-- pv_equiv track=rewrite | github.com/ahmadbasyouni10/Codepath-Technical-Interview-102-Session-Problems | main2.py | counting_pirates_action_minutes
-- ===== SOURCE A (Python) =====
-- from collections import defaultdict
--
-- def counting_pirates_action_minutes(logs, k):
--     hashmap = defaultdict(set)
--     for l in logs:
--         hashmap[l[0]].add(l[1])
--     res = [0] * (k)
--
--     for key in hashmap:
--         if len(hashmap[key]) > 0 and len(hashmap[key]) <= k:
--             res[len(hashmap[key])-1] += 1
--     return res
-- ===== SOURCE B (Python) =====
-- def counting_pirates_action_minutes(logs, k):
--     # Streaming one-pass: on each new distinct (pirate, minute) pair, move the
--     # pirate from histogram bin c to bin c+1; read the answer off at the end.
--     seen = set()
--     counts = {}
--     hist = {}
--     for l in logs:
--         key = (l[0], l[1])
--         if key not in seen:
--             seen.add(key)
--             c = counts.get(l[0], 0)
--             if c:
--                 hist[c] -= 1
--             counts[l[0]] = c + 1
--             hist[c + 1] = hist.get(c + 1, 0) + 1
--     return [hist.get(i + 1, 0) for i in range(k)]
-- ===== Notes on version B (the rewrite author's own statement) =====
-- stated objective: alternative
-- what changed: Replaces A's batch dict-of-sets followed by a per-key scatter into a preallocated array with a streaming one-pass algorithm that, for each new distinct (pirate, minute) pair, moves the pirate between histogram bins by delta updates (hist[c] -= 1; hist[c+1] += 1), reading the answer off the maintained histogram at the end.
import Mathlib
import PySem

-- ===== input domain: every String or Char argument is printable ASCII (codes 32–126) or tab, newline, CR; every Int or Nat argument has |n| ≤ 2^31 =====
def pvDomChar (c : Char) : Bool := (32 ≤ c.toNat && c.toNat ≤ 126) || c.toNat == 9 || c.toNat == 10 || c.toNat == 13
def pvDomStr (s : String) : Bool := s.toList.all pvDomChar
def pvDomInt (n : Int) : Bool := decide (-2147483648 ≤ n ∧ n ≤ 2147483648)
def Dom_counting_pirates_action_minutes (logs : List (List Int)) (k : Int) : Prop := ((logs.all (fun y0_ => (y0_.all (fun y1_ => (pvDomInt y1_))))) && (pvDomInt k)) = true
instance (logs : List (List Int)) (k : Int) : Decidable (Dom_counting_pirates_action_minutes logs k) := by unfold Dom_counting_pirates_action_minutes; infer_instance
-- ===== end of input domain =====

-- B replaces A's batch dict-of-sets + per-key scatter by a streaming one-pass algorithm that
-- maintains the histogram incrementally with delta updates per new distinct (pirate, minute) pair.

-- l[i] of a log entry; under Pre_ (every log has ≥ 2 fields) indices 0 and 1 are in range, so the
-- default 0 is never used.
def pvFld (l : List Int) (i : Int) : Int := (PySem.List.pyGet? l i).getD 0

-- ===== PORT A =====
def counting_pirates_action_minutes (logs : List (List Int)) (k : Int) : List Int :=
  let hashmap : PySem.Dict Int (PySem.Set Int) :=
    logs.foldl (fun d l =>
      d.modify (pvFld l 0) PySem.Set.empty (fun s => PySem.Set.add s (pvFld l 1)))
      PySem.Dict.empty
  let res : List Int := List.replicate k.toNat 0
  hashmap.keys.foldl (fun res key =>
    let n : Int := PySem.Set.len (hashmap.getD key PySem.Set.empty)
    if 0 < n ∧ n ≤ k then
      PySem.List.pySetD res (n - 1) (PySem.List.pyGetD res (n - 1) 0 + 1)
    else res) res

-- ===== PORT B =====
-- loop body of Source B: state = (seen, counts, hist)
def pvStep (st : PySem.Set (Int × Int) × PySem.Dict Int Int × PySem.Dict Int Int)
    (l : List Int) : PySem.Set (Int × Int) × PySem.Dict Int Int × PySem.Dict Int Int :=
  let key := (pvFld l 0, pvFld l 1)
  if PySem.Set.contains st.1 key then st
  else
    let seen := PySem.Set.add st.1 key
    let c := st.2.1.getD (pvFld l 0) 0
    -- Python's `hist[c] -= 1`: the key c is present whenever c ≠ 0 (it was inserted when some
    -- pirate reached count c), so insert-with-getD overwrites it in place, exactly Python.
    let hist := if c ≠ 0 then st.2.2.insert c (st.2.2.getD c 0 - 1) else st.2.2
    let counts := st.2.1.insert (pvFld l 0) (c + 1)
    (seen, counts, hist.insert (c + 1) (hist.getD (c + 1) 0 + 1))

def counting_pirates_action_minutes_alt (logs : List (List Int)) (k : Int) : List Int :=
  let st := logs.foldl pvStep (PySem.Set.empty, PySem.Dict.empty, PySem.Dict.empty)
  (List.range k.toNat).map (fun i : Nat => st.2.2.getD ((i : Int) + 1) 0)

-- ===== PRECONDITION & SPEC =====
-- Python A reads l[0] and l[1] of every log entry and raises IndexError on a shorter entry;
-- Pre_ admits exactly the inputs where every entry has at least two fields.
def Pre_counting_pirates_action_minutes (logs : List (List Int)) (k : Int) : Prop :=
  ∀ l ∈ logs, 2 ≤ l.length
instance (logs : List (List Int)) (k : Int) : Decidable (Pre_counting_pirates_action_minutes logs k) := by unfold Pre_counting_pirates_action_minutes; infer_instance
def pvWitness_counting_pirates_action_minutes : List (List Int) × Int := ([[1, 2], [1, 3], [2, 2]], 3)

====

▶ [Exercise goal] Give back exactly the lines of the listing above that run from the line with "pair, move the" to the line with "def pvDomInt (n", inclusive.

▶ [Written response]
--     # Streaming one-pass: on each new distinct (pirate, minute) pair, move the
--     # pirate from histogram bin c to bin c+1; read the answer off at the end.
--     seen = set()
--     counts = {}
--     hist = {}
--     for l in logs:
--         key = (l[0], l[1])
--         if key not in seen:
--             seen.add(key)
--             c = counts.get(l[0], 0)
--             if c:
--                 hist[c] -= 1
--             counts[l[0]] = c + 1
--             hist[c + 1] = hist.get(c + 1, 0) + 1
--     return [hist.get(i + 1, 0) for i in range(k)]
-- ===== Notes on version B (the rewrite author's own statement) =====
-- stated objective: alternative
-- what changed: Replaces A's batch dict-of-sets followed by a per-key scatter into a preallocated array with a streaming one-pass algorithm that, for each new distinct (pirate, minute) pair, moves the pirate between histogram bins by delta updates (hist[c] -= 1; hist[c+1] += 1), reading the answer off the maintained histogram at the end.
import Mathlib
import PySem

-- ===== input domain: every String or Char argument is printable ASCII (codes 32–126) or tab, newline, CR; every Int or Nat argument has |n| ≤ 2^31 =====
def pvDomChar (c : Char) : Bool := (32 ≤ c.toNat && c.toNat ≤ 126) || c.toNat == 9 || c.toNat == 10 || c.toNat == 13
def pvDomStr (s : String) : Bool := s.toList.all pvDomChar
def pvDomInt (n : Int) : Bool := decide (-2147483648 ≤ n ∧ n ≤ 2147483648)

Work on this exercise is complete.